5. Uses of Isotopes in Addition Polymerization
   G. Ayrey
   Chemical Reviews 1963, 63 (6), 645-667
   DOI: 10.1021/cr60226a005
   Radical reactions are also widely used in polymer chemistry; some of the most well-known polymerization mechanisms are based on radicals. A common criticism of radical chemistry is that “transformations involving radical intermediates have long harbored the reputation of being difficult to control, suitable only for the synthesis of polymers and tars”.

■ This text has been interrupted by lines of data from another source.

-- pv_equiv track=rewrite | github.com/afilipch/afp | project_scripts/cgps/crispr_countersilencing.py | get_pams_around_peak
-- ===== SOURCE A (Python) =====
-- def get_pams_around_peak(center, strand, pam_plus, pam_minus, flank, length):
--     start = max(center - flank, 0)
--     stop = center + flank
--     local_plus = pam_plus[start:stop];
--     local_minus = pam_minus[start:stop];
--
--
--     sense = [x[0] + 2 + length - flank for x in enumerate(local_plus) if x[1]==1]
--     antisense = [flank - x[0] - 2 + length for x in enumerate(local_minus) if x[1]==1]
--     sense.append(flank*2)
--     antisense.append(flank*2)
--     if(strand == '-'):
--         sense, antisense = antisense, sense
--
--     return min(sense, key=lambda x: abs(x)), min(antisense, key=lambda x: abs(x))
-- ===== SOURCE B (Python) =====
-- def get_pams_around_peak(center, strand, pam_plus, pam_minus, flank, length):
--     start = max(center - flank, 0)
--     stop = center + flank
--
--     def nearest_offset(window, pivot, off):
--         # walk outward from the offset-zero pivot (lower index first on ties)
--         # and stop at the first PAM; cap at the neutral offset flank*2
--         n = len(window)
--         if n:
--             q = min(max(pivot, 0), n - 1)
--             for d in range(n):
--                 for g in (q - d, q + d):
--                     if 0 <= g < n and window[g] == 1:
--                         return min((off(g), flank * 2), key=abs)
--         return flank * 2
--
--     s = nearest_offset(pam_plus[start:stop], flank - length - 2,
--                        lambda g: g + 2 + length - flank)
--     a = nearest_offset(pam_minus[start:stop], flank + length - 2,
--                        lambda g: flank - g - 2 + length)
--     return (a, s) if strand == '-' else (s, a)
-- ===== Notes on version B (the rewrite author's own statement) =====
-- stated objective: alternative
-- what changed: Replaces A's two full-window offset comprehensions plus min(key=abs) scans by a center-outward nearest-PAM search from the offset-zero pivot with early exit, probing the lower index first to preserve min's first-on-tie rule, then capping the found offset at the neutral offset flank*2.
import Mathlib
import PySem

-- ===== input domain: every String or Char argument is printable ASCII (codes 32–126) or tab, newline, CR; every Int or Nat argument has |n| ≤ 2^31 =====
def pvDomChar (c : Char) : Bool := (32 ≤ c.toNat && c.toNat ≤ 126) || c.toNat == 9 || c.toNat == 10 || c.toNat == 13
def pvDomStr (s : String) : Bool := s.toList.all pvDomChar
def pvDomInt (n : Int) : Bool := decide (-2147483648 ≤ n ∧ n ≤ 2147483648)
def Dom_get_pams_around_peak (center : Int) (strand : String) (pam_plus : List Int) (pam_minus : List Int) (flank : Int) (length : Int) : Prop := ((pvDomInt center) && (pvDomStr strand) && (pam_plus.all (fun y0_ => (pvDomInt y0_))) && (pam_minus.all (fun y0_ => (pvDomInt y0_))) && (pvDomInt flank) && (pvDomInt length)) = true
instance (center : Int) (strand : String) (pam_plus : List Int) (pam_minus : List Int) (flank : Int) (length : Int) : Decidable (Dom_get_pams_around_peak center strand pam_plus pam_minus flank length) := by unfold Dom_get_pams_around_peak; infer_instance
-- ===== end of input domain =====

-- B replaces A's two offset comprehensions + min(key=abs) scans by a center-outward
-- nearest-PAM search in each window with early exit (alternative algorithm).

-- ===== PORT A =====
def get_pams_around_peak (center : Int) (strand : String) (pam_plus : List Int) (pam_minus : List Int) (flank : Int) (length : Int) : Int × Int :=
  let start := max (center - flank) 0
  let stop := center + flank
  let local_plus := PySem.List.slice pam_plus (some start) (some stop)
  let local_minus := PySem.List.slice pam_minus (some start) (some stop)
  let sense := ((PySem.List.enumerate local_plus 0).filter (fun x => x.2 == 1)).map
      (fun x => x.1 + 2 + length - flank) ++ [flank * 2]
  let antisense := ((PySem.List.enumerate local_minus 0).filter (fun x => x.2 == 1)).map
      (fun x => flank - x.1 - 2 + length) ++ [flank * 2]
  let p := if strand == "-" then (antisense, sense) else (sense, antisense)
  ((PySem.List.min? p.1 (fun x => |x|)).getD 0, (PySem.List.min? p.2 (fun x => |x|)).getD 0)

-- ===== PORT B =====
-- the outward walk: at distance d try q-d first (lower index), then q+d
def pvProbe (w : List Int) (q : Int) : Nat → Int → Option Int
  | 0, _ => none
  | fuel + 1, d =>
    if (0 ≤ q - d ∧ q - d < (w.length : Int)) ∧ w.getD (q - d).toNat 0 = 1 then some (q - d)
    else if (0 ≤ q + d ∧ q + d < (w.length : Int)) ∧ w.getD (q + d).toNat 0 = 1 then some (q + d)
    else pvProbe w q fuel (d + 1)

def pvNearestOffset (w : List Int) (flank pivot : Int) (off : Int → Int) : Int :=
  let n : Int := w.length
  if n ≠ 0 then
    match pvProbe w (min (max pivot 0) (n - 1)) w.length 0 with
    | some g => (PySem.List.min? [off g, flank * 2] (fun x => |x|)).getD 0
    | none => flank * 2
  else flank * 2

6. Solvent Effects in the Decomposition of 1,1′-Diphenylazoethane and 2,2′-Azobis-(2-methylpropionitrile)
   Raymond C. Petersen, J. Hodge Markgraf, and Sidney D. Ross
   Journal of the American Chemical Society 1961, 83 (18), 3819-3823
   DOI: 1021/ja01479a021
   Azo compounds are also commonly used for initiation of radical reactions – these will thermally decompose to give N₂ and the respective radicals.
7. Free Radical Addition to Olefins to Form Carbon-Carbon Bonds
   Walling, Cheves; Huyser, Earl S.
   Organic Reactions 1963, 13, 91-149
   DOI: 10.1002/0471264180.or013.03
   Organic Reactions, maintained by the ACS Division of Organic Chemistry, is a useful source of comprehensive reviews in Organic chemistry topics. This review has a section on free-radical reaction initiation. AIBN (azobis(isobutyronitrile)) is a widely used initiator of free-radical reactions. It is a crystalline substance which decomposes upon heating into isobutyronitryl radicals and nitrogen with a half-life of about an hour at 80 °C. As with most other unimolecular fragmentations, the half-life of AIBN diminishes rapidly with increasing temperature – it drops to only a few minutes at 110 °C, the temperature of refluxing toluene (see p. 113 for a graph of half-life vs. temperature of common free-radical initiators).
8. Triethylborane-Mediated Atom Transfer Radical Cyclization Reaction in Water
   Hideki Yorimitsu, Tomoaki Nakamura, Hiroshi Shinokubo, and Koichiro Oshima
   The Journal of Organic Chemistry 1998, 63 (23), 8604-8605
   DOI: 1021/jo981774p
   Another common initiator for free-radical reactions is triethylborane (Et₃B). Upon exposure to oxygen, this releases ethyl radicals, which can initiate a chain reaction. The advantage of using Et₃B as an initiator is that high temperatures can be avoided – room temperature (or lower) becomes possible. The authors in this paper demonstrate a convenient method for initiating a reaction with Et3B – the reaction flask can be equipped with a toy balloon filled with Ar, and O₂/air can slowly diffuse into it and hence the reaction medium. This paper also shows that water can be used as a solvent for radical reactions, in contrast to reactions involving strong electrophiles!